Marcelo Rebelo de Sousa assina a derradeira mensagem de Natal no Jornal de Notícias antes de passar o testemunho da Presidência da República, recordando Jorge Sampaio. O presidente exorta a que se reveja “o rol dos muros mais urgentes de superar”.
Em declarações aos jornalistas após ter almoçado no Barreiro (distrito de Setúbal), onde todos os anos, na véspera de Natal, Marcelo Rebelo de Sousa bebe a tradicional ginjinha, o chefe de Estado desejou aos portugueses, nesta quadra festiva, paz, considerando-a fundamental para que no próximo ano Portugal e a Europa não sofram “as consequências económicas, pessoais e sociais de não haver paz”.

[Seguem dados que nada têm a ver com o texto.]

-- pv_equiv track=rewrite | github.com/66maer/yang-paibiao | yang_bot/tests/test_parsing.py | parse_signup_args
-- ===== SOURCE A (Python) =====
-- def parse_signup_args(text):
--     """复制自 matchers.py 的 parse_signup_args，确保逻辑一致"""
--     from typing import Optional, Tuple
--     parts = text.strip().split()
--     if not parts:
--         return None, None, None
--
--     team_index = None
--     non_number_parts = []
--
--     for part in parts:
--         try:
--             num = int(part)
--             if team_index is None:
--                 team_index = num
--             else:
--                 non_number_parts.append(part)
--         except ValueError:
--             non_number_parts.append(part)
--
--     arg1 = non_number_parts[0] if len(non_number_parts) > 0 else None
--     arg2 = non_number_parts[1] if len(non_number_parts) > 1 else None
--
--     return team_index, arg1, arg2
-- ===== SOURCE B (Python) =====
-- def _is_int(tok):
--     try:
--         int(tok)
--         return True
--     except ValueError:
--         return False
--
--
-- def parse_signup_args(text):
--     parts = text.strip().split()
--     if not parts:
--         return None, None, None
--     idx = next((i for i, p in enumerate(parts) if _is_int(p)), None)
--     if idx is None:
--         team_index, rest = None, parts
--     else:
--         team_index, rest = int(parts[idx]), parts[:idx] + parts[idx + 1:]
--     return (team_index,
--             rest[0] if rest else None,
--             rest[1] if len(rest) > 1 else None)
-- ===== Notes on version B (the rewrite author's own statement) =====
-- stated objective: alternative
-- what changed: Instead of folding over all tokens with a mutable (team_index, non_number_parts) accumulator, B locates the index of the first int-parsing token in one scan and slices it out, returning the remaining tokens directly.
import Mathlib
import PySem

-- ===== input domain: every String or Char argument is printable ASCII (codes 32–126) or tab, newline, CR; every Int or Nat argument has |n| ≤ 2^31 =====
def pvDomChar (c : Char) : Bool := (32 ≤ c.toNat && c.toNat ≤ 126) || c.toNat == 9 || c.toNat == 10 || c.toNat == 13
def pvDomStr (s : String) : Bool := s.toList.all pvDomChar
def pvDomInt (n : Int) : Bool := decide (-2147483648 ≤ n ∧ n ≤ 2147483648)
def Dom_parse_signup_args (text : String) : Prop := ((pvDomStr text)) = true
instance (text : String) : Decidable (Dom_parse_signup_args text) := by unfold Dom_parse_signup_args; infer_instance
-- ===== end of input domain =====

-- B replaces A's fold with a (team_index, non-number list) accumulator by a single
-- find-first-int-token scan plus slicing that token out: alternative decomposition, same cost.

-- ===== PORT A =====
-- one loop step of A: try int(part); first int becomes team_index, everything else is appended
def pa_step (st : Option Int × List String) (part : String) : Option Int × List String :=
  match PySem.Int.ofStr? part with
  | some num =>
    match st.1 with
    | none => (some num, st.2)
    | some _ => (st.1, st.2 ++ [part])
  | none => (st.1, st.2 ++ [part])

def parse_signup_args (text : String) : Option Int × Option String × Option String :=
  let parts := PySem.Str.split₀ (PySem.Str.strip text)
  if parts = [] then (none, none, none)
  else
    let st := parts.foldl pa_step (none, [])
    let arg1 := if st.2.length > 0 then st.2[0]? else none
    let arg2 := if st.2.length > 1 then st.2[1]? else none
    (st.1, arg1, arg2)

-- ===== PORT B =====
-- is_int(tok) = 'int(tok) succeeds'
def pb_isInt (tok : String) : Bool := (PySem.Int.ofStr? tok).isSome

def parse_signup_args_alt (text : String) : Option Int × Option String × Option String :=
  let parts := PySem.Str.split₀ (PySem.Str.strip text)
  if parts = [] then (none, none, none)
  else
    match parts.findIdx? pb_isInt with            -- next((i for i,p in enumerate(parts) if is_int(p)), None)
    | none => (none, parts[0]?, parts[1]?)
    | some idx =>
      let rest := parts.take idx ++ parts.drop (idx + 1)   -- parts[:idx] + parts[idx+1:] (idx ≥ 0, in range)
      ((parts[idx]?).bind PySem.Int.ofStr?, rest[0]?, rest[1]?)

-- ===== PRECONDITION & SPEC =====
def Spec_parse_signup_args (text : String) (out : Option Int × Option String × Option String) : Prop := out = parse_signup_args_alt text
instance (text : String) (out : Option Int × Option String × Option String) : Decidable (Spec_parse_signup_args text out) := by unfold Spec_parse_signup_args; infer_instance

-- ===== CLAIM (what is proved, stated in full; the proofs are below) =====
def Claim_equal_parse_signup_args : Prop := ∀ (text : String), Dom_parse_signup_args text → Spec_parse_signup_args text (parse_signup_args text)

-- ===== LEMMAS AND PROOFS =====

-- once team_index is set, every remaining token is appended
theorem pa_fold_some (ps : List String) (t : Int) (acc : List String) :
    ps.foldl pa_step (some t, acc) = (some t, acc ++ ps) := by
  induction ps generalizing acc with
  | nil => simp
  | cons p ps ih =>
    simp only [List.foldl_cons, pa_step]
    cases PySem.Int.ofStr? p <;> simp [ih]

-- A's fold, characterised by the first int-parsing token
theorem pa_fold_char (ps : List String) (acc : List String) :
    ps.foldl pa_step (none, acc) =
      match ps.findIdx? pb_isInt with
      | none => (none, acc ++ ps)
      | some i => ((ps[i]?).bind PySem.Int.ofStr?, acc ++ (ps.take i ++ ps.drop (i + 1))) := by
  induction ps generalizing acc with
  | nil => simp
  | cons p ps ih =>
    simp only [List.foldl_cons, pa_step]
    rw [List.findIdx?_cons]
    cases h : PySem.Int.ofStr? p with
    | some n =>
      have : pb_isInt p = true := by simp [pb_isInt, h]
      simp only [this, if_true, pa_fold_some, List.getElem?_cons_zero]
      simp [h]
    | none =>
      have hb : pb_isInt p = false := by simp [pb_isInt, h]
      simp only [hb, Bool.false_eq_true, if_false]
      rw [ih]
      cases hf : ps.findIdx? pb_isInt with
      | none => simp
      | some i => simp [List.take_succ_cons, List.drop_succ_cons]

-- the two branch bodies agree for ANY token list
theorem pa_key (parts : List String) :
    (if parts = [] then ((none : Option Int), (none : Option String), (none : Option String))
     else
       let st := parts.foldl pa_step (none, [])
       (st.1, (if st.2.length > 0 then st.2[0]? else none), (if st.2.length > 1 then st.2[1]? else none))) =
    (if parts = [] then (none, none, none)
     else
       match parts.findIdx? pb_isInt with
       | none => (none, parts[0]?, parts[1]?)
       | some idx =>
         let rest := parts.take idx ++ parts.drop (idx + 1)
         ((parts[idx]?).bind PySem.Int.ofStr?, rest[0]?, rest[1]?)) := by
  by_cases hE : parts = []
  · simp [hE]
  · simp only [hE, if_false]
    rw [show parts.foldl pa_step (none, []) = _ from pa_fold_char parts []]
    cases hf : parts.findIdx? pb_isInt with
    | none => simp
    | some i => simp

-- ===== VERDICT (by name: the statement is the Claim_ definition above) =====
theorem parse_signup_args_spec : Claim_equal_parse_signup_args :=
  fun text _ => pa_key (PySem.Str.split₀ (PySem.Str.strip text))
lemma pvMain_remove_dependency :
    ∀ (graph : List (String × List (String × String))) (package_name : String),
      Pre_remove_dependency graph package_name →
      remove_dependency graph package_name = remove_dependency_alt graph package_name := by
  intro graph pn hpre
  simp only [remove_dependency, remove_dependency_alt]
  have hnd : (PySem.Dict.ofList graph).keys.Nodup := PySem.Dict.nodup_keys_ofList graph
  have hne : ∀ k m, pvR (PySem.Dict.ofList graph) k = some m → m ≠ "" := by
    intro k m hr h
    subst h
    obtain ⟨-, hkey', -⟩ := pvR_some _ hr
    have hk0 : get_package_key "" = "" := by decide
    have hkk : k = "" := by rw [← hkey', hk0]
    subst hkk
    unfold pvR at hr
    rw [pvKeys_ofList, pvFind?_ofList] at hr
    exact hpre hr
  cases hfind : (PySem.Dict.ofList graph).keys.find? (fun p => get_package_key p == pn) with
  | none => rfl
  | some tgt =>
    have htgtne : ¬ (tgt = "") := hne pn tgt hfind
    simp only [if_neg htgtne]
    set g := PySem.Dict.ofList graph with hg
    have hRpn : pvR g pn = some tgt := hfind
    obtain ⟨-, hktgt, hcanontgt⟩ := pvR_some g hRpn
    have hsucc : ∀ p n, n ∈ pvSuccB g (pvFirstB g) p ↔ pvStep g p n := mem_pvSuccB g
    set sd := (g.keys.filter (fun rd => !(get_package_key rd == pn))).flatMap
        (fun p => (pvDepKeys g p).filterMap (fun d => (pvFirstB g).get? (get_package_key d))) with hsddef
    set clA := pvGetAllDepsA g (g.size + 1) tgt [] with hclAdef
    set clB := pvReachB (fun p => pvSuccB g (pvFirstB g) p)
        (([tgt] : List String).length + (g.keys.map (fun p => 1 + (pvSuccB g (pvFirstB g) p).length)).sum) [tgt] [] with hclBdef
    set lk := PySem.Set.ofList ((g.keys.filter (fun rd => !(get_package_key rd == pn))).flatMap
        (fun p => (pvDepKeys g p).map get_package_key)) with hlkdef
    set lv := pvReachB (fun p => pvSuccB g (pvFirstB g) p)
        (sd.length + (g.keys.map (fun p => 1 + (pvSuccB g (pvFirstB g) p).length)).sum) sd [] with hlvdef
    have hclosA : ∀ w, w ∈ clA ↔ pvReach g tgt w := by
      intro w
      rw [hclAdef, pvDfs_char g hnd hne tgt w]
      constructor
      · rintro ⟨m, hm, hr⟩
        rw [hktgt, hRpn] at hm
        cases hm
        exact hr
      · intro hr
        exact ⟨tgt, by rw [hktgt]; exact hRpn, hr⟩
    have hseedcanon : ∀ s ∈ sd, pvCanon g s := by
      intro s hs
      rw [hsddef] at hs
      simp only [List.mem_flatMap, List.mem_filterMap, List.mem_filter] at hs
      obtain ⟨p, -, d, -, hr⟩ := hs
      rw [pvFirstB_get?] at hr
      exact (pvR_some g hr).2.2
    have hclosB : ∀ w, w ∈ clB ↔ pvReach g tgt w := by
      intro w
      rw [hclBdef, pvBfs_char g _ hnd hsucc [tgt]
        (by intro s hs; rw [List.mem_singleton] at hs; subst hs; exact hcanontgt) w]
      simp
    have hlk' : ∀ k, k ∈ lk ↔
        ∃ p ∈ g.keys, get_package_key p ≠ pn ∧ ∃ d ∈ pvDepKeys g p, get_package_key d = k := by
      intro k
      rw [hlkdef, PySem.Set.mem_ofList]
      simp only [List.mem_flatMap, List.mem_filter, List.mem_map]
      constructor
      · rintro ⟨p, ⟨hp, hnp⟩, d, hd, hk⟩
        exact ⟨p, hp, by simpa using hnp, d, hd, hk⟩
      · rintro ⟨p, hp, hnp, d, hd, hk⟩
        exact ⟨p, ⟨hp, by simpa using hnp⟩, d, hd, hk⟩
    have hsd' : ∀ s, s ∈ sd ↔ ∃ p ∈ g.keys, get_package_key p ≠ pn ∧
        ∃ d ∈ pvDepKeys g p, pvR g (get_package_key d) = some s := by
      intro s
      rw [hsddef]
      simp only [List.mem_flatMap, List.mem_filterMap, List.mem_filter, pvFirstB_get?]
      constructor
      · rintro ⟨p, ⟨hp, hnp⟩, d, hd, hr⟩
        exact ⟨p, hp, by simpa using hnp, d, hd, hr⟩
      · rintro ⟨p, hp, hnp, d, hd, hr⟩
        exact ⟨p, ⟨hp, by simpa using hnp⟩, d, hd, hr⟩
    have hlv' : ∀ w, w ∈ lv ↔ ∃ p ∈ g.keys, get_package_key p ≠ pn ∧ ∃ d ∈ pvDepKeys g p,
        ∃ m, pvR g (get_package_key d) = some m ∧ pvReach g m w := by
      intro w
      rw [hlvdef, pvBfs_char g _ hnd hsucc sd hseedcanon w]
      constructor
      · rintro ⟨s, hs, hr⟩
        obtain ⟨p, hp, hnp, d, hd, hm⟩ := (hsd' s).mp hs
        exact ⟨p, hp, hnp, d, hd, s, hm, hr⟩
      · rintro ⟨p, hp, hnp, d, hd, m, hm, hr⟩
        exact ⟨m, (hsd' m).mpr ⟨p, hp, hnp, d, hd, hm⟩, hr⟩
    rw [pvEraseFold_items pn
      (fun dep => ((pvGetAllRevA g dep).filter (fun rd => !(get_package_key rd == pn))).isEmpty)
      clA (g.erase tgt)]
    rw [show (g.erase tgt).items = g.items.filter (fun p => !(p.1 == tgt)) from rfl]
    rw [List.filter_filter]
    apply List.filter_congr
    intro pv hpv
    by_cases htv : (pv.1 == tgt) = true
    · simp [htv]
    · have htvf : (pv.1 == tgt) = false := Bool.eq_false_iff.mpr htv
      simp only [htvf, Bool.not_false, Bool.and_true, Bool.true_and]
      apply Bool.coe_iff_coe.mp
      rw [List.all_eq_true, Bool.not_eq_true', Bool.eq_false_iff]
      simp only [ne_eq, List.contains_iff_mem, List.mem_filter]
      constructor
      · intro hall hmem
        obtain ⟨hinB, hq⟩ := hmem
        have hxr : pvReach g tgt pv.1 := (hclosB pv.1).mp hinB
        have hinA : pv.1 ∈ clA := (hclosA pv.1).mpr hxr
        have hC := hall pv.1 hinA
        simp at hq
        obtain ⟨⟨hq1, hq2⟩, hq3⟩ := hq
        have hcx : pvCanon g pv.1 := pvCanon_reach g hcanontgt hxr
        have hcond := (pvCondA_iff g hnd hne pn hcx).mpr
          ⟨fun hA => by
              obtain ⟨p, hp, hnp, d, hd, hk⟩ := hA
              exact hq2 ((hlk' (get_package_key pv.1)).mpr ⟨p, hp, hnp, d, hd, hk⟩),
            fun hB => by
              obtain ⟨p, hp, hnp, d, hd, m, hm, hr⟩ := hB
              exact hq3 ((hlv' pv.1).mpr ⟨p, hp, hnp, d, hd, m, hm, hr⟩)⟩
        simp [hq1, hcond] at hC
      · intro hnmem dep hdep
        by_cases hdx : pv.1 = dep
        · subst hdx
          by_cases hk : get_package_key pv.1 = pn
          · simp [hk]
          · have hxr : pvReach g tgt pv.1 := (hclosA pv.1).mp hdep
            have hcx : pvCanon g pv.1 := pvCanon_reach g hcanontgt hxr
            have hie : ((pvGetAllRevA g pv.1).filter (fun rd => !(get_package_key rd == pn))).isEmpty = false := by
              by_contra hie0
              have hie' : ((pvGetAllRevA g pv.1).filter (fun rd => !(get_package_key rd == pn))).isEmpty = true :=
                Bool.ne_false_iff.mp hie0
              obtain ⟨hnA, hnB⟩ := (pvCondA_iff g hnd hne pn hcx).mp hie'
              apply hnmem
              refine ⟨(hclosB pv.1).mpr hxr, ?_⟩
              simp
              exact ⟨⟨hk, fun hc => hnA ((hlk' _).mp hc)⟩, fun hc => hnB ((hlv' pv.1).mp hc)⟩
            simp [hie]
        · have : (pv.1 == dep) = false := by simpa using hdx
          simp [this]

É o último texto de Marcelo Rebelo de Sousa enquanto presidente da República, nas páginas do Jornal de Notícias, em dia de Natal. “Os nossos muros ou a lembrança de Jorge Sampaio” é o título do artigo de opinião do chefe de Estado, para quem “a pobreza já foi mais grave e já foi menos grave. Mas nunca deixou de ser grave demais para o todo nacional que somos”.
Num retrato dos atuais contextos nacional e internacional, o presidente da República evoca um dos antecessores em Belém, o socialista Jorge Sampaio, recordando a corrida política que ambos protagonizaram em 1989, pela presidência da Câmara Municipal de Lisboa, nas eleições autárquicas.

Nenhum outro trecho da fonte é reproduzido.